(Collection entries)
○ ○ ○ ○ ○
-- pv_equiv track=rewrite | github.com/deceasedy/py-practice | part1/task1.py | isIcecreamSandwich
-- ===== SOURCE A (Python) =====
-- def isIcecreamSandwich(text):
--
--     # Сэндвич не может быть менее трех символов.
--     if len(text) < 3:
--         return False
--
--     # Достигли ли мы центра?
--     center = False
--     ch = text[0]
--
--
--     for i in range(int((len(text) / 2) + 1)):
--         # Если первый символ сменился, значит мы достигли символов центра.
--         if text[i] == ch:
--             if center: return False
--             center = True
--             ch = text[i]
--
--         # Символы должны быть симметрично равны с разных сторон.
--         if text[i] != text[-i-1]: return False
--
--     # Если цикл завершился, но центр не был достигнут, то строка нам не подходит.
--     return center
-- ===== SOURCE B (Python) =====
-- def isIcecreamSandwich(text):
--     # A sandwich: at least 3 chars, a full palindrome, and the first
--     # character occurs only at the two ends.
--     if len(text) < 3:
--         return False
--     head = text[0]
--     return text == text[::-1] and sum(c == head for c in text) == 2
-- ===== Notes on version B (the rewrite author's own statement) =====
-- stated objective: simpler
-- what changed: Replaced the index-walking loop with its center/ch flag by a closed characterization: length >= 3, the string equals its reversal, and the first character occurs exactly twice (only at the two ends).
import Mathlib
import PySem

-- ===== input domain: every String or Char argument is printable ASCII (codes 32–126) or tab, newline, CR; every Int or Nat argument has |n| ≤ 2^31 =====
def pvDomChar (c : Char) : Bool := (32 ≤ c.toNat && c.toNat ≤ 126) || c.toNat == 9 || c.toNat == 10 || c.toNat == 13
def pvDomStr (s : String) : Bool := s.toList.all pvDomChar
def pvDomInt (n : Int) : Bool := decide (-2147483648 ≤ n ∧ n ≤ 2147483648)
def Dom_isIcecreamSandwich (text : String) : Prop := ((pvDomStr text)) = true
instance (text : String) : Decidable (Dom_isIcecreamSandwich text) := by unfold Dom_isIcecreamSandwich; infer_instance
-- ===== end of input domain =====

-- B replaces A's index-walking loop (center/ch flag over half-length range) by a closed
-- characterization: length >= 3, the string equals its reversal, and the first character
-- occurs exactly twice; objective: simpler.


-- ===== PORT A =====
-- A's for-loop, index list ahead, state (center, ch); early `return False` becomes `false`
def pvALoop (cs : List Char) (idxs : List Int) (center : Bool) (ch : Char) : Bool :=
  match idxs with
  | [] => center
  | i :: rest =>
    match PySem.List.pyGet? cs i, PySem.List.pyGet? cs (-i - 1) with
    | some a, some b =>
      if a == ch then
        if center then false
        else if a != b then false else pvALoop cs rest true ch
      else if a != b then false else pvALoop cs rest center ch
    | _, _ => false  -- unreachable: every loop index i satisfies 0 ≤ i ≤ len/2 < len

def isIcecreamSandwich (text : String) : Bool :=
  let cs := text.toList
  if (cs.length : Int) < 3 then false
  else
    match PySem.List.pyGet? cs 0 with   -- text[0]
    | none => false  -- unreachable: len ≥ 3
    | some ch =>
      -- int((len(text) / 2) + 1) = len // 2 + 1 (the float division is exact here)
      pvALoop cs (PySem.List.pyRange 0 (PySem.Int.floordiv (cs.length : Int) 2 + 1) 1) false ch

-- ===== PORT B =====
def isIcecreamSandwich_alt (text : String) : Bool :=
  let cs := text.toList
  if (cs.length : Int) < 3 then false
  else
    match PySem.List.pyGet? cs 0, PySem.List.slice? cs none none (-1) with  -- text[0], text[::-1]
    | some head, some rev =>
      (cs == rev) && ((cs.map (fun c => if c == head then (1 : Int) else 0)).sum == 2)
    | _, _ => false  -- unreachable: len ≥ 3 and step -1 ≠ 0

-- ===== PRECONDITION & SPEC =====
def Spec_isIcecreamSandwich (text : String) (out : Bool) : Prop := out = isIcecreamSandwich_alt text
instance (text : String) (out : Bool) : Decidable (Spec_isIcecreamSandwich text out) := by unfold Spec_isIcecreamSandwich; infer_instance

-- ===== CLAIM (what is proved, stated in full; the proofs are below) =====
def Claim_equal_isIcecreamSandwich : Prop := ∀ (text : String), Dom_isIcecreamSandwich text → Spec_isIcecreamSandwich text (isIcecreamSandwich text)

-- ===== LEMMAS AND PROOFS =====

-- A's loop returns true iff exactly one index matched ch (none if center was already set)
-- and every index passed the symmetry test.
theorem pvALoop_eq (cs : List Char) (ch : Char) (idxs : List Int)
    (h : ∀ i ∈ idxs, 0 ≤ i ∧ i < (cs.length : Int)) (center : Bool) :
    pvALoop cs idxs center ch =
      (decide (idxs.countP (fun i => PySem.List.pyGet? cs i == some ch) = if center then 0 else 1) &&
       idxs.all (fun i => PySem.List.pyGet? cs i == PySem.List.pyGet? cs (-i - 1))) := by
  induction idxs generalizing center with
  | nil => cases center <;> simp [pvALoop]
  | cons i rest ih =>
    obtain ⟨h0, h1⟩ := h i (by simp)
    have ha : PySem.List.pyGet? cs i = some cs[i.toNat] :=
      PySem.List.pyGet?_eq_some_getElem cs h0 h1
    have hbne : PySem.List.pyGet? cs (-i - 1) ≠ none := by
      intro hn
      rw [PySem.List.pyGet?_eq_none_iff] at hn
      exact hn (by simp [PySem.Raise.InRange]; omega)
    obtain ⟨b, hb⟩ := Option.ne_none_iff_exists'.mp hbne
    have hrest := fun c => ih (fun j hj => h j (List.mem_cons_of_mem _ hj)) c
    set a := cs[i.toNat] with hadef
    rw [pvALoop, ha, hb]
    by_cases hach : a = ch
    · subst hach
      cases center
      · by_cases hab : a = b
        · subst hab
          simp [hrest, ha, hb]
        · simp [hab, ha, hb]
      · simp [ha]
    · by_cases hab : a = b
      · subst hab
        simp [hach, hrest, ha, hb]
      · simp [hach, hab, ha, hb]

-- symmetry over indices 0..len/2 is full palindromy
theorem halfsym_iff_reverse (cs : List Char) :
    (∀ j < cs.length / 2 + 1, cs[j]? = cs[cs.length - 1 - j]?) ↔ cs.reverse = cs := by
  constructor
  · intro h
    apply List.ext_getElem?
    intro i
    by_cases hi : i < cs.length
    · rw [List.getElem?_reverse hi]
      by_cases hh : i < cs.length / 2 + 1
      · exact (h i hh).symm
      · have hj : cs.length - 1 - i < cs.length / 2 + 1 := by omega
        have := h _ hj
        have he : cs.length - 1 - (cs.length - 1 - i) = i := by omega
        rw [he] at this
        exact this
    · rw [List.getElem?_eq_none (by rw [List.length_reverse]; omega), List.getElem?_eq_none (by omega)]
  · intro h j hj
    by_cases hjl : j < cs.length
    · have := List.getElem?_reverse (l := cs) hjl
      rw [h] at this
      exact this
    · rw [List.getElem?_eq_none (by omega), List.getElem?_eq_none (by omega)]

-- for a palindrome of length ≥ 3 starting with c: exactly one index in 0..len/2 holds c
-- iff c occurs exactly twice in the whole list
theorem count_two_iff (cs : List Char) (c : Char) (h3 : 3 ≤ cs.length)
    (h0 : cs[0]? = some c) (hpal : cs.reverse = cs) :
    ((List.range (cs.length / 2 + 1)).countP (fun j => cs[j]? == some c) = 1) ↔
      cs.count c = 2 := by
  -- decompose cs = c :: mid ++ [c]
  obtain ⟨x, tl, rfl⟩ : ∃ x tl, cs = x :: tl := by
    cases cs with
    | nil => simp at h3
    | cons x tl => exact ⟨x, tl, rfl⟩
  have hx : c = x := by simpa using h0.symm
  subst hx
  have htl : tl ≠ [] := by intro h; subst h; simp at h3
  obtain ⟨mid, e, rfl⟩ : ∃ mid e, tl = mid ++ [e] :=
    ⟨tl.dropLast, tl.getLast htl, (List.dropLast_append_getLast htl).symm⟩
  have hrev : (c :: (mid ++ [e])).reverse = e :: (mid.reverse ++ [c]) := by simp
  rw [hrev] at hpal
  have hec : c = e := ((List.cons_eq_cons.mp hpal).1).symm
  subst hec
  have hmidpal : mid.reverse = mid :=
    List.append_cancel_right (List.cons_eq_cons.mp hpal).2
  have hmpos : 1 ≤ mid.length := by simp at h3; omega
  have hcount : (c :: (mid ++ [c])).count c = mid.count c + 2 := by
    simp [List.count_append]
  have hrange : List.range ((c :: (mid ++ [c])).length / 2 + 1)
      = 0 :: (List.range ((mid.length + 2) / 2)).map Nat.succ := by
    rw [show (c :: (mid ++ [c])).length = mid.length + 2 by simp, List.range_succ_eq_map]
  have hp0 : ((c :: (mid ++ [c]))[0]? == some c) = true := by simp
  have key : (∀ j < (mid.length + 2) / 2, ¬((c :: (mid ++ [c]))[j + 1]? == some c) = true)
      ↔ c ∉ mid := by
    constructor
    · intro h hc
      obtain ⟨k, hk, hkc⟩ := List.mem_iff_getElem.mp hc
      by_cases hk2 : k < (mid.length + 2) / 2
      · have ht := h k hk2
        simp [List.getElem?_append_left (by omega : k < mid.length),
          List.getElem?_eq_getElem hk, hkc] at ht
      · have hk3 : mid.length - 1 - k < (mid.length + 2) / 2 := by omega
        have ht := h (mid.length - 1 - k) hk3
        have hmir : mid[mid.length - 1 - k]? = some mid[k] := by
          have hr := List.getElem?_reverse (l := mid) hk
          rw [hmidpal] at hr
          rw [← hr, List.getElem?_eq_getElem hk]
        simp [List.getElem?_append_left (by omega : mid.length - 1 - k < mid.length),
          hmir, hkc] at ht
    · intro h j hj
      have hjm : j < mid.length := by omega
      simp [List.getElem?_append_left hjm, List.getElem?_eq_getElem hjm]
      intro hc
      exact h (hc ▸ List.getElem_mem hjm)
  rw [hrange, List.countP_cons, List.countP_map, hcount]
  simp only [hp0, if_true]
  rw [← List.count_eq_zero] at key
  constructor
  · intro h
    have h1 : List.countP ((fun j => (c :: (mid ++ [c]))[j]? == some c) ∘ Nat.succ)
        (List.range ((mid.length + 2) / 2)) = 0 := by omega
    rw [List.countP_eq_zero] at h1
    have h2 := key.mp (fun j hj => h1 j (List.mem_range.mpr hj))
    omega
  · intro h
    have h1 := key.mpr (by omega)
    have h2 : List.countP ((fun j => (c :: (mid ++ [c]))[j]? == some c) ∘ Nat.succ)
        (List.range ((mid.length + 2) / 2)) = 0 := by
      rw [List.countP_eq_zero]
      intro j hj
      exact h1 j (List.mem_range.mp hj)
    omega

-- Python's text[-j-1] for 0 ≤ j < len is the j-th element from the end
theorem pyGet?_neg_sub_one (cs : List Char) (j : Nat) (hj : j < cs.length) :
    PySem.List.pyGet? cs (-(j : Int) - 1) = cs[cs.length - 1 - j]? := by
  have h1 : (-(j : Int) - 1) = -(((j + 1 : Nat) : Int)) := by push_cast; ring
  rw [h1, PySem.List.pyGet?_neg_natCast cs (j + 1) (by omega) (by omega)]
  congr 1
  omega

theorem main_eq (text : String) : isIcecreamSandwich text = isIcecreamSandwich_alt text := by
  unfold isIcecreamSandwich isIcecreamSandwich_alt
  set cs := text.toList with hcs
  by_cases h3 : (cs.length : Int) < 3
  · rw [if_pos h3, if_pos h3]
  · rw [if_neg h3, if_neg h3]
    have hn : 3 ≤ cs.length := by omega
    have h0 : PySem.List.pyGet? cs 0 = some cs[0] :=
      PySem.List.pyGet?_eq_some_getElem cs (by omega) (by omega)
    rw [h0, PySem.List.slice?_none_none_neg_one]
    have hfd : PySem.Int.floordiv (cs.length : Int) 2 = ((cs.length / 2 : Nat) : Int) := by
      exact_mod_cast PySem.Int.floordiv_natCast cs.length 2
    rw [hfd]
    have hrange : PySem.List.pyRange 0 (((cs.length / 2 : Nat) : Int) + 1) 1
        = (List.range (cs.length / 2 + 1)).map (fun k => ((k : Nat) : Int)) := by
      rw [PySem.List.pyRange_one]
      have he : ((cs.length / 2 : Nat) : Int) + 1 - 0 = ((cs.length / 2 + 1 : Nat) : Int) := by
        push_cast; ring
      rw [he, Int.toNat_natCast]
      simp only [zero_add]
    have hbound : ∀ i ∈ (List.range (cs.length / 2 + 1)).map (fun k => ((k : Nat) : Int)),
        0 ≤ i ∧ i < (cs.length : Int) := by
      intro i hi
      simp only [List.mem_map, List.mem_range] at hi
      obtain ⟨k, hk, rfl⟩ := hi
      refine ⟨Int.natCast_nonneg k, by omega⟩
    rw [hrange]
    show pvALoop cs _ false cs[0] = (cs == cs.reverse && (cs.map (fun c => if c == cs[0] then (1:Int) else 0)).sum == 2)
    rw [pvALoop_eq cs cs[0] _ hbound false]
    simp only [List.countP_map]
    have hcountP : List.countP ((fun i => PySem.List.pyGet? cs i == some cs[0]) ∘ fun k => ((k : Nat) : Int))
        (List.range (cs.length / 2 + 1))
        = List.countP (fun j => cs[j]? == some cs[0]) (List.range (cs.length / 2 + 1)) := by
      apply List.countP_congr
      intro a ha
      simp [Function.comp, PySem.List.pyGet?_natCast]
    rw [hcountP]
    have hall : (∀ i ∈ (List.range (cs.length / 2 + 1)).map (fun k => ((k : Nat) : Int)),
        PySem.List.pyGet? cs i = PySem.List.pyGet? cs (-i - 1))
        ↔ (∀ j < cs.length / 2 + 1, cs[j]? = cs[cs.length - 1 - j]?) := by
      constructor
      · intro h j hj
        have ht := h ((j : Nat) : Int) (by
          simp only [List.mem_map, List.mem_range]
          exact ⟨j, hj, rfl⟩)
        rwa [PySem.List.pyGet?_natCast, pyGet?_neg_sub_one cs j (by omega)] at ht
      · intro h i hi
        simp only [List.mem_map, List.mem_range] at hi
        obtain ⟨j, hj, rfl⟩ := hi
        rw [PySem.List.pyGet?_natCast, pyGet?_neg_sub_one cs j (by omega)]
        exact h j hj
    have hsum : (cs.map (fun c => if c = cs[0] then (1 : Int) else 0)).sum
        = ((cs.count cs[0] : Nat) : Int) := by
      rw [show (fun c => if c = cs[0] then (1 : Int) else 0)
          = (fun c => if (c == cs[0]) = true then (1 : Int) else 0) by funext c; simp]
      rw [PySem.List.sum_map_ite_one_zero]
      rfl
    have h00 : cs[0]? = some cs[0] := List.getElem?_eq_getElem (by omega)
    rw [Bool.eq_iff_iff]
    simp only [Bool.and_eq_true, decide_eq_true_eq, List.all_eq_true, Bool.false_eq_true,
      if_false, beq_iff_eq]
    rw [hall]
    constructor
    · rintro ⟨hc, hs⟩
      have hpal := (halfsym_iff_reverse cs).mp hs
      refine ⟨hpal.symm, ?_⟩
      rw [hsum, (count_two_iff cs cs[0] hn h00 hpal).mp hc]
      norm_num
    · rintro ⟨hpal, hcnt⟩
      have hpal' : cs.reverse = cs := hpal.symm
      refine ⟨?_, (halfsym_iff_reverse cs).mpr hpal'⟩
      apply (count_two_iff cs cs[0] hn h00 hpal').mpr
      rw [hsum] at hcnt
      exact_mod_cast hcnt

-- ===== VERDICT (by name: the statement is the Claim_ definition above) =====
theorem isIcecreamSandwich_spec : Claim_equal_isIcecreamSandwich := by
  intro text _
  unfold Spec_isIcecreamSandwich
  exact main_eq text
○ ○ ○ ○ ○
> [TASK DIRECTIONS] Your answer must be the line holding "if_false, beq_iff_eq]" and every later line of the entries above, written out exactly, and nothing else.

> [RESULT FOR THIS EXERCISE]
      if_false, beq_iff_eq]
    rw [hall]
    constructor
    · rintro ⟨hc, hs⟩
      have hpal := (halfsym_iff_reverse cs).mp hs
      refine ⟨hpal.symm, ?_⟩
      rw [hsum, (count_two_iff cs cs[0] hn h00 hpal).mp hc]
      norm_num
    · rintro ⟨hpal, hcnt⟩
      have hpal' : cs.reverse = cs := hpal.symm
      refine ⟨?_, (halfsym_iff_reverse cs).mpr hpal'⟩
      apply (count_two_iff cs cs[0] hn h00 hpal').mpr
      rw [hsum] at hcnt
      exact_mod_cast hcnt

-- ===== VERDICT (by name: the statement is the Claim_ definition above) =====
theorem isIcecreamSandwich_spec : Claim_equal_isIcecreamSandwich := by
  intro text _
  unfold Spec_isIcecreamSandwich
  exact main_eq text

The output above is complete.